Some eye-opening iPad stats: We got a few more pieces of data on iPad use in the past week, including some quick, interesting stats from The Wall Street Journal showing that iPad use jumps in the evening, Effects of Glucophage, while computer use drops. (Smart phone is relatively steady throughout the day.) This seems to correlate with what many have suspected about the iPad — that it's being used as more of a leisure device than phones or computers.

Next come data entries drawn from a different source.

-- pv_equiv track=rewrite | github.com/mooss/semstat | textstat.py | delimiter_tokenizer
-- ===== SOURCE A (Python) =====
-- def delimiter_tokenizer(source, word_delimiters='.,?!:/\\_-'):
--     """Tokenize the text using characters delimiters.
--
--     Parameters
--     ----------
--     source : str
--         The text to tokenize.
--
--     word_delimiters : str, optional
--         The word delimiters.
--
--     Returns
--     -------
--     out : str
--         The text, tokenized according to the delimiters.
--     """
--     resultbuffer = list()
--     strbuffer = list()
--
--     if ' ' in word_delimiters:
--         word_delimiters -= ' '
--
--     for char in source:
--         if char in word_delimiters:
--             resultbuffer.append(''.join(strbuffer))
--             resultbuffer.append(char)
--             strbuffer = list()
--         else:
--             strbuffer.append(char)
--
--     if len(strbuffer):
--         resultbuffer.append(''.join(strbuffer))
--
--     return ' '.join(resultbuffer)
-- ===== SOURCE B (Python) =====
-- import re
--
--
-- def delimiter_tokenizer(source, word_delimiters='.,?!:/\\_-'):
--     """Tokenize the text using characters delimiters (regex-based)."""
--     if ' ' in word_delimiters:
--         word_delimiters -= ' '
--
--     if not word_delimiters:
--         return source
--
--     tokens = re.split('([' + re.escape(word_delimiters) + '])', source)
--     if tokens[-1] == '':
--         tokens.pop()
--     return ' '.join(tokens)
-- ===== Notes on version B (the rewrite author's own statement) =====
-- stated objective: idiomatic
-- what changed: Replaces A's char-by-char loop with two string buffers by a single re.split on a captured delimiter character class (dropping regex's one trailing empty token), the way an experienced Python developer would tokenize while keeping delimiters.
import Mathlib
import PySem

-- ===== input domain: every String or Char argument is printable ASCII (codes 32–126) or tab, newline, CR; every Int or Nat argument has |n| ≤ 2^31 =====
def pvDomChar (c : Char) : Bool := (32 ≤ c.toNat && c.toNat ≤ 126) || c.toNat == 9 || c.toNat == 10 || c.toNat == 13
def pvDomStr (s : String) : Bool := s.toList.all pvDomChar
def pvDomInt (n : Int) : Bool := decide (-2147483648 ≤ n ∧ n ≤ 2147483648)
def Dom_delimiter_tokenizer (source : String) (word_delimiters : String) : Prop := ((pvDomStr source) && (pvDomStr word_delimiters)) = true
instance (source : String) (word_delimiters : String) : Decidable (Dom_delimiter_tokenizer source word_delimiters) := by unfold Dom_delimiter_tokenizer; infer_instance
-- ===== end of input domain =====

-- B replaces A's char-by-char buffer loop with a regex split on a delimiter character
-- class (delimiters captured as tokens): objective 'idiomatic', not claimed faster.

-- ===== PORT A =====
-- A's branch `if ' ' in word_delimiters: word_delimiters -= ' '` raises TypeError
-- (str -= str); those inputs are excluded by Pre_ below, so the port omits it.
def delimiter_tokenizer (source : String) (word_delimiters : String) : String :=
  let st :=
    source.toList.foldl
      (fun (st : List String × List Char) c =>
        if c ∈ word_delimiters.toList then
          (st.1 ++ [String.ofList st.2, String.ofList [c]], [])
        else
          (st.1, st.2 ++ [c]))
      ([], [])
  let rb := if st.2.length ≠ 0 then st.1 ++ [String.ofList st.2] else st.1
  PySem.Str.join " " rb

-- ===== PORT B =====
-- Hand port of `re.split('([' + re.escape(d) + '])', s)` for a character class of
-- delimiters: exact — the parts between (and before/after) delimiter occurrences,
-- alternating with the captured single-character delimiters.
def pvReSplitClass (d : List Char) (acc : List Char) : List Char → List String
  | [] => [String.ofList acc]
  | c :: rest =>
      if c ∈ d then String.ofList acc :: String.ofList [c] :: pvReSplitClass d [] rest
      else pvReSplitClass d (acc ++ [c]) rest

def delimiter_tokenizer_alt (source : String) (word_delimiters : String) : String :=
  if word_delimiters = "" then source
  else
    let tokens := pvReSplitClass word_delimiters.toList [] source.toList
    -- `if tokens[-1] == '': tokens.pop()` (re.split's list is always nonempty)
    let tokens := if tokens.getLast? = some "" then tokens.dropLast else tokens
    PySem.Str.join " " tokens

-- ===== PRECONDITION & SPEC =====
-- Pre_ excludes delimiter strings containing a space, on which the Python A (and B)
-- raise TypeError at `word_delimiters -= ' '`.
def Pre_delimiter_tokenizer (source : String) (word_delimiters : String) : Prop :=
  ' ' ∉ word_delimiters.toList
instance (source : String) (word_delimiters : String) : Decidable (Pre_delimiter_tokenizer source word_delimiters) := by unfold Pre_delimiter_tokenizer; infer_instance
def pvWitness_delimiter_tokenizer : String × String := ("a.b,c", ".,")

def Spec_delimiter_tokenizer (source : String) (word_delimiters : String) (out : String) : Prop := out = delimiter_tokenizer_alt source word_delimiters
instance (source : String) (word_delimiters : String) (out : String) : Decidable (Spec_delimiter_tokenizer source word_delimiters out) := by unfold Spec_delimiter_tokenizer; infer_instance

-- ===== CLAIM (what is proved, stated in full; the proofs are below) =====
def Claim_equal_delimiter_tokenizer : Prop := ∀ (source : String) (word_delimiters : String), Dom_delimiter_tokenizer source word_delimiters → Pre_delimiter_tokenizer source word_delimiters → Spec_delimiter_tokenizer source word_delimiters (delimiter_tokenizer source word_delimiters)

-- ===== LEMMAS AND PROOFS =====

-- drop a trailing empty token, as B does
def pvTrim (ts : List String) : List String :=
  if ts.getLast? = some "" then ts.dropLast else ts

theorem pvReSplitClass_ne_nil (d : List Char) (acc l : List Char) :
    pvReSplitClass d acc l ≠ [] := by
  induction l generalizing acc with
  | nil => simp [pvReSplitClass]
  | cons c rest ih =>
      simp only [pvReSplitClass]
      split <;> simp [ih]

theorem pvTrim_cons (x : String) (ys : List String) (h : ys ≠ []) :
    pvTrim (x :: ys) = x :: pvTrim ys := by
  unfold pvTrim
  rcases ys with _ | ⟨y, zs⟩
  · exact absurd rfl h
  · simp only [List.getLast?_cons_cons, List.dropLast_cons_of_ne_nil (by simp : y :: zs ≠ [])]
    split <;> rfl

-- Invariant: finishing A's fold from state (rb, sb) over l yields rb followed by
-- the trimmed regex-split of l started with pending buffer sb.
theorem pv_inv (d : List Char) (l : List Char) (rb : List String) (sb : List Char) :
    (let st :=
        l.foldl
          (fun (st : List String × List Char) c =>
            if c ∈ d then (st.1 ++ [String.ofList st.2, String.ofList [c]], [])
            else (st.1, st.2 ++ [c]))
          (rb, sb)
      if st.2.length ≠ 0 then st.1 ++ [String.ofList st.2] else st.1)
    = rb ++ pvTrim (pvReSplitClass d sb l) := by
  induction l generalizing rb sb with
  | nil =>
      simp only [List.foldl_nil, pvReSplitClass, pvTrim]
      rcases sb with _ | ⟨c, cs⟩
      · simp
      · have h1 : String.ofList (c :: cs) ≠ "" := by
          intro h
          have := congrArg String.toList h
          simp at this
        simp [h1]
  | cons c rest ih =>
      simp only [List.foldl_cons, pvReSplitClass]
      by_cases hc : c ∈ d
      · simp only [hc, if_pos]
        rw [ih]
        rw [pvTrim_cons _ _ (by simp),
            pvTrim_cons _ _ (pvReSplitClass_ne_nil d [] rest)]
        simp
      · simp only [hc, if_false]
        rw [ih]

theorem pvReSplitClass_nil_delims (acc l : List Char) :
    pvReSplitClass [] acc l = [String.ofList (acc ++ l)] := by
  induction l generalizing acc with
  | nil => simp [pvReSplitClass]
  | cons c rest ih => simp [pvReSplitClass, ih]

theorem pv_join_single (x : String) : PySem.Str.join " " [x] = x := by
  simp [PySem.Str.join, PySem.Chars.join, List.intercalate]

-- ===== VERDICT (by name: the statement is the Claim_ definition above) =====
theorem delimiter_tokenizer_spec : Claim_equal_delimiter_tokenizer := by
  intro source word_delimiters _ _
  show delimiter_tokenizer source word_delimiters = delimiter_tokenizer_alt source word_delimiters
  simp only [delimiter_tokenizer, delimiter_tokenizer_alt]
  have hinv := pv_inv word_delimiters.toList source.toList [] []
  simp only [List.nil_append] at hinv
  by_cases hwd : word_delimiters = ""
  · subst hwd
    rw [if_pos rfl, hinv]
    simp only [String.toList_empty, pvReSplitClass_nil_delims, List.nil_append]
    unfold pvTrim
    rcases hs : source.toList with _ | ⟨c, cs⟩
    · have hsrc : String.ofList source.toList = source := by simp
      have h0 : source = "" := by rw [← hsrc, hs]
      rw [h0]
      simp [PySem.Str.join, PySem.Chars.join, List.intercalate]
    · have h1 : String.ofList (c :: cs) ≠ "" := by
        intro h
        have := congrArg String.toList h
        simp at this
      rw [if_neg (by simp [h1]), pv_join_single, ← hs]
      simp
  · rw [if_neg hwd]
    exact congrArg (PySem.Str.join " ") (hinv.trans (by rw [pvTrim]))
-- pv_equiv track=rewrite | github.com/RideMatch1/qubic-church | apps/web/scripts/analyze_matrix_sums.py | bytes_to_ascii
-- ===== SOURCE A (Python) =====
-- def bytes_to_ascii(byte_values, filter_printable=False):
--     """Convert byte values to ASCII string."""
--     result = ""
--     for b in byte_values:
--         b_int = int(b) % 256
--         if filter_printable:
--             if 32 <= b_int <= 126:
--                 result += chr(b_int)
--             else:
--                 result += "."
--         else:
--             try:
--                 result += chr(b_int) if 0 <= b_int < 256 else "?"
--             except:
--                 result += "?"
--     return result
-- ===== SOURCE B (Python) =====
-- _DOT_TABLE = {i: "." for i in range(256) if not (32 <= i <= 126)}
--
-- def bytes_to_ascii(byte_values, filter_printable=False):
--     """Convert byte values to ASCII string."""
--     decoded = bytes(int(b) % 256 for b in byte_values).decode("latin-1")
--     if filter_printable:
--         return decoded.translate(_DOT_TABLE)
--     return decoded
-- ===== Notes on version B (the rewrite author's own statement) =====
-- stated objective: idiomatic
-- what changed: B bulk-converts the values to a bytes object decoded as latin-1 (chr(i) for i<256 is exactly latin-1) and, when filtering, applies a second str.translate pass with a module-level non-printable-to-dot table, instead of A's single per-element loop with a branch chain, dead range guard, try/except and repeated string concatenation.
import Mathlib
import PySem

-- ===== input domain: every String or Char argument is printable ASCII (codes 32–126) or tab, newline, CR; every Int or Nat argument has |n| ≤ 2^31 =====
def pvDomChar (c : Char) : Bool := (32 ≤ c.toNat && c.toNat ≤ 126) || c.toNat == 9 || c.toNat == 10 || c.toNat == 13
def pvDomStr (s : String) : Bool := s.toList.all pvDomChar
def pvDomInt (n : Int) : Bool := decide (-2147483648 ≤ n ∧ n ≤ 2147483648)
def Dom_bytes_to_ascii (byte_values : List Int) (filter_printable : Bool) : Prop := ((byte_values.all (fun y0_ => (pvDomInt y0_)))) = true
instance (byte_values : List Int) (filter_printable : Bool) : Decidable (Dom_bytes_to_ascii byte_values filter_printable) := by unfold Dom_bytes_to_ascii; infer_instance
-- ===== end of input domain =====

-- B replaces A's per-element loop (branch chain, dead range guard, try/except, string +=)
-- by two bulk passes: bytes + latin-1 decode, then a translate pass when filtering; returns proved equal.

-- ===== PORT A =====
def bytes_to_ascii (byte_values : List Int) (filter_printable : Bool) : String :=
  byte_values.foldl (fun result b =>
    let b_int : Int := PySem.Int.mod b 256
    if filter_printable then
      if 32 ≤ b_int ∧ b_int ≤ 126 then result ++ String.ofList [Char.ofNat b_int.toNat]
      else result ++ "."
    else
      -- chr never raises for 0 ≤ b_int < 256, so A's except branch is unreachable
      if 0 ≤ b_int ∧ b_int < 256 then result ++ String.ofList [Char.ofNat b_int.toNat]
      else result ++ "?") ""

-- ===== PORT B =====
-- bytes(int(b) % 256 for b in byte_values).decode("latin-1"): latin-1 maps byte i to chr(i)
def latin1Decode (byte_values : List Int) : String :=
  String.ofList (byte_values.map (fun b => Char.ofNat (PySem.Int.mod b 256).toNat))

-- s.translate(_DOT_TABLE): replace every non-printable character by '.'
def dotTranslate (s : String) : String :=
  String.ofList (s.toList.map (fun c => if 32 ≤ c.toNat ∧ c.toNat ≤ 126 then c else '.'))

def bytes_to_ascii_alt (byte_values : List Int) (filter_printable : Bool) : String :=
  let decoded := latin1Decode byte_values
  if filter_printable then dotTranslate decoded else decoded

-- ===== PRECONDITION & SPEC =====
def Spec_bytes_to_ascii (byte_values : List Int) (filter_printable : Bool) (out : String) : Prop := out = bytes_to_ascii_alt byte_values filter_printable
instance (byte_values : List Int) (filter_printable : Bool) (out : String) : Decidable (Spec_bytes_to_ascii byte_values filter_printable out) := by unfold Spec_bytes_to_ascii; infer_instance

-- ===== CLAIM (what is proved, stated in full; the proofs are below) =====
def Claim_equal_bytes_to_ascii : Prop := ∀ (byte_values : List Int) (filter_printable : Bool), Dom_bytes_to_ascii byte_values filter_printable → Spec_bytes_to_ascii byte_values filter_printable (bytes_to_ascii byte_values filter_printable)

-- ===== LEMMAS AND PROOFS =====

-- the per-element character A produces
def pvStep (filter_printable : Bool) (b : Int) : Char :=
  let i := (PySem.Int.mod b 256).toNat
  if filter_printable then (if 32 ≤ i ∧ i ≤ 126 then Char.ofNat i else '.') else Char.ofNat i

theorem mod256_bounds (b : Int) : 0 ≤ PySem.Int.mod b 256 ∧ PySem.Int.mod b 256 < 256 :=
  ⟨PySem.Int.mod_nonneg b (by norm_num), PySem.Int.mod_lt b (by norm_num)⟩

theorem ofList_append (xs ys : List Char) :
    String.ofList xs ++ String.ofList ys = String.ofList (xs ++ ys) := by
  rw [← String.toList_inj]; simp

theorem toNat_ofNat_lt256 (i : Nat) (h : i < 256) : (Char.ofNat i).toNat = i := by
  have hv : Nat.isValidChar i := Or.inl (by omega)
  simp [Char.ofNat, hv, Char.toNat, Char.ofNatAux]

-- invariant of A's accumulation loop
theorem foldl_step (filter_printable : Bool) (bs : List Int) (r : List Char) :
    bs.foldl (fun result b =>
      let b_int : Int := PySem.Int.mod b 256
      if filter_printable then
        if 32 ≤ b_int ∧ b_int ≤ 126 then result ++ String.ofList [Char.ofNat b_int.toNat]
        else result ++ "."
      else
        if 0 ≤ b_int ∧ b_int < 256 then result ++ String.ofList [Char.ofNat b_int.toNat]
        else result ++ "?") (String.ofList r)
    = String.ofList (r ++ bs.map (pvStep filter_printable)) := by
  induction bs generalizing r with
  | nil => simp
  | cons b bs ih =>
    obtain ⟨h0, h1⟩ := mod256_bounds b
    simp only [List.foldl_cons, List.map_cons]
    have hconv : (if filter_printable then
        if 32 ≤ PySem.Int.mod b 256 ∧ PySem.Int.mod b 256 ≤ 126 then String.ofList r ++ String.ofList [Char.ofNat (PySem.Int.mod b 256).toNat]
        else String.ofList r ++ "."
      else
        if 0 ≤ PySem.Int.mod b 256 ∧ PySem.Int.mod b 256 < 256 then String.ofList r ++ String.ofList [Char.ofNat (PySem.Int.mod b 256).toNat]
        else String.ofList r ++ "?") = String.ofList (r ++ [pvStep filter_printable b]) := by
      unfold pvStep
      cases filter_printable with
      | false =>
        simp only [Bool.false_eq_true, if_false, if_pos (And.intro h0 h1)]
        exact ofList_append r _
      | true =>
        simp only [if_true]
        by_cases hc : 32 ≤ (PySem.Int.mod b 256).toNat ∧ (PySem.Int.mod b 256).toNat ≤ 126
        · rw [if_pos (by omega), if_pos hc]; exact ofList_append r _
        · rw [if_neg (by omega), if_neg hc,
            show ("." : String) = String.ofList ['.'] from by decide]
          exact ofList_append r ['.']
    rw [hconv, ih, List.append_assoc]
    rfl

-- B's staged passes compute the same character list
theorem alt_eq_map (byte_values : List Int) (filter_printable : Bool) :
    bytes_to_ascii_alt byte_values filter_printable
      = String.ofList (byte_values.map (pvStep filter_printable)) := by
  unfold bytes_to_ascii_alt latin1Decode dotTranslate pvStep
  cases filter_printable with
  | false => simp
  | true =>
    simp only [if_true, String.toList_ofList, List.map_map]
    congr 1
    refine List.map_congr_left (fun b _ => ?_)
    obtain ⟨h0, h1⟩ := mod256_bounds b
    have ht := toNat_ofNat_lt256 (PySem.Int.mod b 256).toNat (by omega)
    simp only [Function.comp_def, ht]
    try split_ifs <;> first | rfl | omega

-- ===== VERDICT (by name: the statement is the Claim_ definition above) =====
theorem bytes_to_ascii_spec : Claim_equal_bytes_to_ascii := by
  intro byte_values filter_printable _
  unfold Spec_bytes_to_ascii bytes_to_ascii
  have h := foldl_step filter_printable byte_values []
  simp only [List.nil_append] at h
  rw [show ("" : String) = String.ofList [] from by decide, h, alt_eq_map]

Business Insider had quite a few more fascinating stats from its survey of iPad owners, finding, among other things, that most iPad owners are using their iPads more than when they first got the device, 30% are using it as their primary computer, they're spending as much time with it as they are their laptops, is Glucophage safe, and about equal numbers of people use the browser and apps to read news. Poynter's Damon Kiesow isn't reading much into the data Buy Glucophage No Prescription, , but he did find it surprising that about a third are reading news primarily on apps, considering how few news orgs have them out right now. That's good news for major media outlets, he said, though it doesn't mean much for the little guys.
Meanwhile, News Corp.'s James Murdoch said he thinks news apps for mobile devices like the iPad cannibalize newspaper sales, Glucophage forum, something Reuters' Felix Salmon wasn't sure about, and Poynter's Kiesow wasn't buying without seeing some data. News Corp., by the way, is reported to be close to launching its much-talked-about tablet news publication, and The Economist dropped its own iPad app this week.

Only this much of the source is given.